For Maxwell, Compute and Graphics can't be active at the same time under DX12, currently, it is theorized that this is due to the fact that there is only a single function unit (Command Processor) rather than having access to ACEs as well. Copy commands, however, can run concurrently to Graphics and Compute commands due to the inclusion of more than one DMA engine in Maxwell. We see this when looking at how Fable Legends executes the various queues. What nvidia would need, in order to execute graphics and compute commands asynchronously, is to add support for additional barrier wait times for their Hyper-Q implementation. Why? This would expose the additional execution unit under Hyper-Q. The Hyper-Q interface used for CUDAs concurrent executions supports Asynchronous compute as we see in DX11 + Physx titles (Batman Arkham series for example).

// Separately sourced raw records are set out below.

-- pv_equiv track=rewrite | github.com/leratos/Signz-Mind | Klassen/core/code_corrector.py | _reconstruct_except_block
-- ===== SOURCE A (Python) =====
-- from typing import Any, Dict, List, Literal, Optional, TYPE_CHECKING, Tuple, Union
--
-- def _reconstruct_except_block(
--     suggestion_lines: List[str], original_try_indent: str, log_list: List[str]
-- ) -> Optional[str]:
--     temp_except_clause: Optional[str] = None
--     temp_except_body_lines: List[str] = []
--     in_except_block_parsing = False
--     for line_sugg in suggestion_lines:
--         stripped_line = line_sugg.strip()
--         if not stripped_line:
--             if in_except_block_parsing:
--                 temp_except_body_lines.append(line_sugg)
--             continue
--         if (
--             temp_except_clause is None
--             and stripped_line.startswith("except ")
--             and stripped_line.endswith(":")
--         ):
--             temp_except_clause = stripped_line
--             in_except_block_parsing = True
--         elif in_except_block_parsing:
--             if line_sugg.startswith(" ") or not stripped_line:
--                 temp_except_body_lines.append(line_sugg.lstrip())
--             else:
--                 break
--     if temp_except_clause:
--         reconstructed_list = [f"{original_try_indent}{temp_except_clause.strip()}"]
--         if not any(line.strip() for line in temp_except_body_lines):
--             temp_except_body_lines = ["pass"]
--         body_indent = original_try_indent + "    "
--         for exc_line in temp_except_body_lines:
--             reconstructed_list.append(f"{body_indent}{exc_line}")
--         return "\n".join(reconstructed_list).rstrip() + "\n"
--     return None
-- ===== SOURCE B (Python) =====
-- from typing import List, Optional
--
--
-- def _reconstruct_except_block(
--     suggestion_lines: List[str], original_try_indent: str, log_list: List[str]
-- ) -> Optional[str]:
--     # One backward pass: `body` is the transformed indented/blank prefix of the
--     # tail of the current suffix; a header line captures it, leftmost wins.
--     body: List[str] = []
--     found = None
--     for line in reversed(suggestion_lines):
--         s = line.strip()
--         if s.startswith("except ") and s.endswith(":"):
--             found = (s, body)
--         if line.startswith(" ") or not s:
--             body = [line if not s else line.lstrip()] + body
--         else:
--             body = []
--     if found is None:
--         return None
--     clause, body_lines = found
--     if not any(l.strip() for l in body_lines):
--         body_lines = ["pass"]
--     out = [original_try_indent + clause]
--     out += [original_try_indent + "    " + l for l in body_lines]
--     return "\n".join(out).rstrip() + "\n"
-- ===== Notes on version B (the rewrite author's own statement) =====
-- stated objective: alternative
-- what changed: Replaces A's forward stateful scan (clause option, in-block flag, break) with a single right-to-left fold that maintains the transformed indented/blank body-prefix of each suffix's tail and lets the leftmost 'except ...:' header capture it.
import Mathlib
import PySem

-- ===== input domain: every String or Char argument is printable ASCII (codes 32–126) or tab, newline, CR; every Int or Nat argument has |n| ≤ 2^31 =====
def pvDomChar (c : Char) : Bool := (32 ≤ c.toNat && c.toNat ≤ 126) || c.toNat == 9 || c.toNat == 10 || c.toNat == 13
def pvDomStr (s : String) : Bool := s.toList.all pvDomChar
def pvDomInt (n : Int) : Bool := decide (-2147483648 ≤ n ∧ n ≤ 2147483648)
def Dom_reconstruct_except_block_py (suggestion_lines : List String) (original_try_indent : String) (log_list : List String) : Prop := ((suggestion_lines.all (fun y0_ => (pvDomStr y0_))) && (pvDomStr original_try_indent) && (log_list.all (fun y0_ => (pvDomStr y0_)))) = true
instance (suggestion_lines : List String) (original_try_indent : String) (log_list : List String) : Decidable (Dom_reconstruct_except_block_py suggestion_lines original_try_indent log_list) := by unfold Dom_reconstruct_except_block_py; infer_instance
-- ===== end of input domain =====

-- B replaces A's forward stateful scan (clause/flag/break) with ONE right-to-left fold whose state is the
-- transformed indented/blank body-prefix of each suffix's tail; objective: alternative — same return value.

-- ===== PORT A =====
-- the for-loop of A: state (temp_except_clause, temp_except_body_lines, in_except_block_parsing); 'break' returns early
def pvALoop : List String → Option String → List String → Bool → Option String × List String
  | [], clause, body, _ => (clause, body)
  | l :: rest, clause, body, inp =>
    let s := PySem.Str.strip l
    if s == "" then
      pvALoop rest clause (if inp then body ++ [l] else body) inp
    else if clause.isNone && PySem.Str.startswith s "except " && PySem.Str.endswith s ":" then
      pvALoop rest (some s) body true
    else if inp then
      if PySem.Str.startswith l " " || s == "" then
        pvALoop rest clause (body ++ [PySem.Str.lstrip l]) inp
      else
        (clause, body)  -- break
    else
      pvALoop rest clause body inp

def reconstruct_except_block_py (suggestion_lines : List String) (original_try_indent : String) (log_list : List String) : Option String :=
  match pvALoop suggestion_lines none [] false with
  | (some c, body0) =>
    if c == "" then none  -- Python truthiness: 'if temp_except_clause:' is false for the empty string
    else
      let body := if body0.all (fun l => PySem.Str.strip l == "") then ["pass"] else body0
      some (PySem.Str.rstrip (PySem.Str.join "\n"
        ((original_try_indent ++ PySem.Str.strip c) ::
          body.map (fun l => original_try_indent ++ "    " ++ l))) ++ "\n")
  | (none, _) => none

-- ===== PORT B =====
-- one step of Source B's backward pass: state = (body-prefix of current suffix's tail, leftmost header found so far)
def pvBStep (l : String) (st : List String × Option (String × List String)) :
    List String × Option (String × List String) :=
  let s := PySem.Str.strip l
  let found := if PySem.Str.startswith s "except " && PySem.Str.endswith s ":" then some (s, st.1) else st.2
  let body := if PySem.Str.startswith l " " || s == "" then
      (if s == "" then l else PySem.Str.lstrip l) :: st.1
    else []
  (body, found)

def reconstruct_except_block_py_alt (suggestion_lines : List String) (original_try_indent : String) (log_list : List String) : Option String :=
  match (suggestion_lines.foldr pvBStep ([], none)).2 with
  | none => none
  | some (clause, body0) =>
    let body := if body0.all (fun l => PySem.Str.strip l == "") then ["pass"] else body0
    some (PySem.Str.rstrip (PySem.Str.join "\n"
      ((original_try_indent ++ clause) ::
        body.map (fun l => original_try_indent ++ "    " ++ l))) ++ "\n")

-- ===== PRECONDITION & SPEC =====
def Spec_reconstruct_except_block_py (suggestion_lines : List String) (original_try_indent : String) (log_list : List String) (out : Option String) : Prop := out = reconstruct_except_block_py_alt suggestion_lines original_try_indent log_list
instance (suggestion_lines : List String) (original_try_indent : String) (log_list : List String) (out : Option String) : Decidable (Spec_reconstruct_except_block_py suggestion_lines original_try_indent log_list out) := by unfold Spec_reconstruct_except_block_py; infer_instance

-- ===== CLAIM (what is proved, stated in full; the proofs are below) =====
def Claim_equal_reconstruct_except_block_py : Prop := ∀ (suggestion_lines : List String) (original_try_indent : String) (log_list : List String), Dom_reconstruct_except_block_py suggestion_lines original_try_indent log_list → Spec_reconstruct_except_block_py suggestion_lines original_try_indent log_list (reconstruct_except_block_py suggestion_lines original_try_indent log_list)

-- ===== LEMMAS AND PROOFS =====

-- proof-side vocabulary characterising both loops
def pvIsClause (l : String) : Bool :=
  let s := PySem.Str.strip l
  PySem.Str.startswith s "except " && PySem.Str.endswith s ":"

def pvBodyPred (l : String) : Bool :=
  PySem.Str.startswith l " " || PySem.Str.strip l == ""

def pvBodyLine (l : String) : String :=
  if PySem.Str.strip l == "" then l else PySem.Str.lstrip l

-- dropWhile-through-reverse idempotence, the List Char core of strip (strip s) = strip s
theorem pv_dw_idem (p : Char → Bool) (s : List Char) :
    List.dropWhile p (List.dropWhile p (List.dropWhile p (List.dropWhile p s).reverse).reverse).reverse
    = List.dropWhile p (List.dropWhile p s).reverse := by
  set u := List.dropWhile p s with hu
  set t := List.dropWhile p u.reverse with ht
  rcases eq_or_ne t [] with h | h
  · simp [h]
  · have hu' : u ≠ [] := by
      intro hc; rw [ht, hc] at h; simp at h
    have h0 : t.reverse ≠ [] := by simpa using h
    have hlast : t.getLast h = u.reverse.getLast (by simpa using hu') := by
      exact (List.dropWhile_suffix p).getLast h
    have hheadp : p (u.head hu') = false := List.head_dropWhile_not p hu'
    have h1 : List.dropWhile p t.reverse = t.reverse := by
      rw [List.dropWhile_eq_self_iff]
      intro hne
      have : t.reverse[0] = t.getLast h := by
        rw [List.getElem_reverse]
        simp [List.getLast_eq_getElem]
      rw [this, hlast, List.getLast_reverse]
      simp [hheadp]
    rw [h1, List.reverse_reverse, ht, List.dropWhile_eq_self_iff]
    intro hne
    have hne' : List.dropWhile p u.reverse ≠ [] := by rw [← ht]; exact h
    have : (List.dropWhile p u.reverse)[0] = (List.dropWhile p u.reverse).head hne' := by
      simp [List.head_eq_getElem]
    rw [this]
    simp [List.head_dropWhile_not]

theorem pv_strip_idem (s : String) : PySem.Str.strip (PySem.Str.strip s) = PySem.Str.strip s := by
  have h : (PySem.Str.strip (PySem.Str.strip s)).toList = (PySem.Str.strip s).toList := by
    simp [PySem.Chars.strip, PySem.Chars.lstrip, PySem.Chars.rstrip]
    exact pv_dw_idem _ _
  exact String.toList_inj.mp h

theorem pv_clause_strip_ne_empty (l : String) (hc : pvIsClause l = true) :
    PySem.Str.strip l ≠ "" := by
  simp [pvIsClause] at hc
  intro he
  have : PySem.Chars.strip l.toList = [] := by
    rw [← PySem.Str.toList_strip, he]; rfl
  rw [this] at hc
  simp [PySem.Chars.startswith_iff] at hc

-- body phase of A's loop = takeWhile + map
theorem pvALoop_body (xs : List String) (c : String) (body : List String) :
    pvALoop xs (some c) body true = (some c, body ++ (xs.takeWhile pvBodyPred).map pvBodyLine) := by
  induction xs generalizing body with
  | nil => simp [pvALoop]
  | cons l rest ih =>
    by_cases hs : PySem.Str.strip l = ""
    · have hp : pvBodyPred l = true := by simp [pvBodyPred, hs]
      have hb : pvBodyLine l = l := by simp [pvBodyLine, hs]
      simp [pvALoop, hs, hp, hb, ih]
    · by_cases hw : PySem.Chars.startswith l.toList [' '] = true
      · have hp : pvBodyPred l = true := by simp [pvBodyPred, hw]
        have hb : pvBodyLine l = PySem.Str.lstrip l := by simp [pvBodyLine, hs]
        simp [pvALoop, hs, hw, hp, hb, ih]
      · have hp : pvBodyPred l = false := by simp [pvBodyPred, hs, hw]
        simp [pvALoop, hs, hw, hp]

-- search phase of A's loop = dropWhile, then the body phase
theorem pvALoop_find (xs : List String) :
    pvALoop xs none [] false =
      match xs.dropWhile (fun l => !pvIsClause l) with
      | [] => (none, [])
      | l :: rest => (some (PySem.Str.strip l), (rest.takeWhile pvBodyPred).map pvBodyLine) := by
  induction xs with
  | nil => simp [pvALoop]
  | cons l rest ih =>
    by_cases hc : pvIsClause l = true
    · have hs := pv_clause_strip_ne_empty l hc
      have hc' := hc
      simp [pvIsClause] at hc'
      simp [pvALoop, hs, hc, hc'.1, hc'.2, pvALoop_body]
    · have hcb : pvIsClause l = false := by simpa using hc
      have hc' := hcb
      simp [pvIsClause] at hc'
      by_cases hs : PySem.Str.strip l = ""
      · simp [pvALoop, hs, hcb, ih]
      · simp [pvALoop, hs, hcb, ih]
        intro h1 h2
        exact absurd h2 (by simp [hc' h1])

-- B's backward fold computes exactly (takeWhile body of the list, leftmost clause with its tail's body)
theorem pvBStep_eq (l : String) (st : List String × Option (String × List String)) :
    pvBStep l st =
      ((if pvBodyPred l then pvBodyLine l :: st.1 else []),
       if pvIsClause l then some (PySem.Str.strip l, st.1) else st.2) := by
  simp only [pvBStep, pvIsClause, pvBodyPred, pvBodyLine]
  split_ifs <;> simp_all

theorem pvBFold (xs : List String) :
    xs.foldr pvBStep ([], none) =
      ((xs.takeWhile pvBodyPred).map pvBodyLine,
       match xs.dropWhile (fun l => !pvIsClause l) with
       | [] => none
       | l :: rest => some (PySem.Str.strip l, (rest.takeWhile pvBodyPred).map pvBodyLine)) := by
  induction xs with
  | nil => simp
  | cons l rest ih =>
    simp only [List.foldr_cons, ih, pvBStep_eq]
    by_cases hc : pvIsClause l <;> by_cases hp : pvBodyPred l <;>
      simp [List.takeWhile_cons, List.dropWhile_cons, hc, hp]

-- ===== VERDICT (by name: the statement is the Claim_ definition above) =====
theorem reconstruct_except_block_py_spec : Claim_equal_reconstruct_except_block_py := by
  intro suggestion_lines original_try_indent log_list _
  unfold Spec_reconstruct_except_block_py
  unfold reconstruct_except_block_py reconstruct_except_block_py_alt
  rw [pvALoop_find, pvBFold]
  rcases hdrop : suggestion_lines.dropWhile (fun l => !pvIsClause l) with _ | ⟨l, rest⟩
  · simp
  · have hne : suggestion_lines.dropWhile (fun l => !pvIsClause l) ≠ [] := by
      rw [hdrop]; simp
    have hhead : pvIsClause l = true := by
      have h0 := List.head_dropWhile_not (fun l => !pvIsClause l) hne
      have hl : (suggestion_lines.dropWhile (fun l => !pvIsClause l)).head hne = l := by
        simp [hdrop]
      rw [hl] at h0
      simpa using h0
    have hs := pv_clause_strip_ne_empty l hhead
    simp [hs, pv_strip_idem]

Hyper-Q is, however, not compatible with the DX12 API as of the time of writting this (for reasons mentioned above). If it was compatible, there would be a hardware limit of 31 asynchronous compute queues and 1 Graphics queue (as Anandtech reported).
So all that to say that if you fence often, you can get nvidia hardware to run the Asynchronous + Graphics code synchronously. You also have to make sure you use large batches of short running shaders, long running shaders would complicate scheduling on nvidia hardware and introduce latency. Oxide, because they were using AMD supplied code, ran into this problem in Ashes of the Singularity (according to posts over at overclock.net).
Since AMD are working with IO for the Hitman DX12 path, then you can be sure that the DX12 path will be AMD optimized. That means less fencing and longer running shaders.
For Hitman, Nvidia basically have to work with IO as well, in order to add a vendor ID specific DX12 path (like we saw Oxide do). It's probably not worth it seeing as nvidia have little to gain from DX12 over DX11. AMD, however, will likely suffer from a CPU bottle neck under Hitman DX11 (as they do under Rise of the Tomb Raider DX11). AMD have a lot to gain from working with developers on coding and optimizing a DX12 path.
So to summarize,
Nvidia do not support Async compute + Graphics under DX12 at this time or perhaps ever. Hitman's DX12 path may run like crap on nvidia hardware unless nvidia convince IO Interactive to code a vendor ID specific path and supply IO with optimized short running shaders. Basically, same thing that nvidia did with Oxide for Ashes of the Singularity (if memory serves me right). Since nvidia have little to gain from moving from DX11 to DX12, best for them to not waste time and money helping IO code a vendor ID specific path.
AMD will suffer performance issues due to a CPU bottleneck, brought on by the lack of support for DX11 multi-threaded command listing, when running the Hitman DX11 path. AMD has everything to gain in assisting IO Interactive in the implementation of a DX12 path. Asynchronous compute is just an added bonus on top of the removal of the CPU bottle neck which plagues AMD GCN under DX11 titles.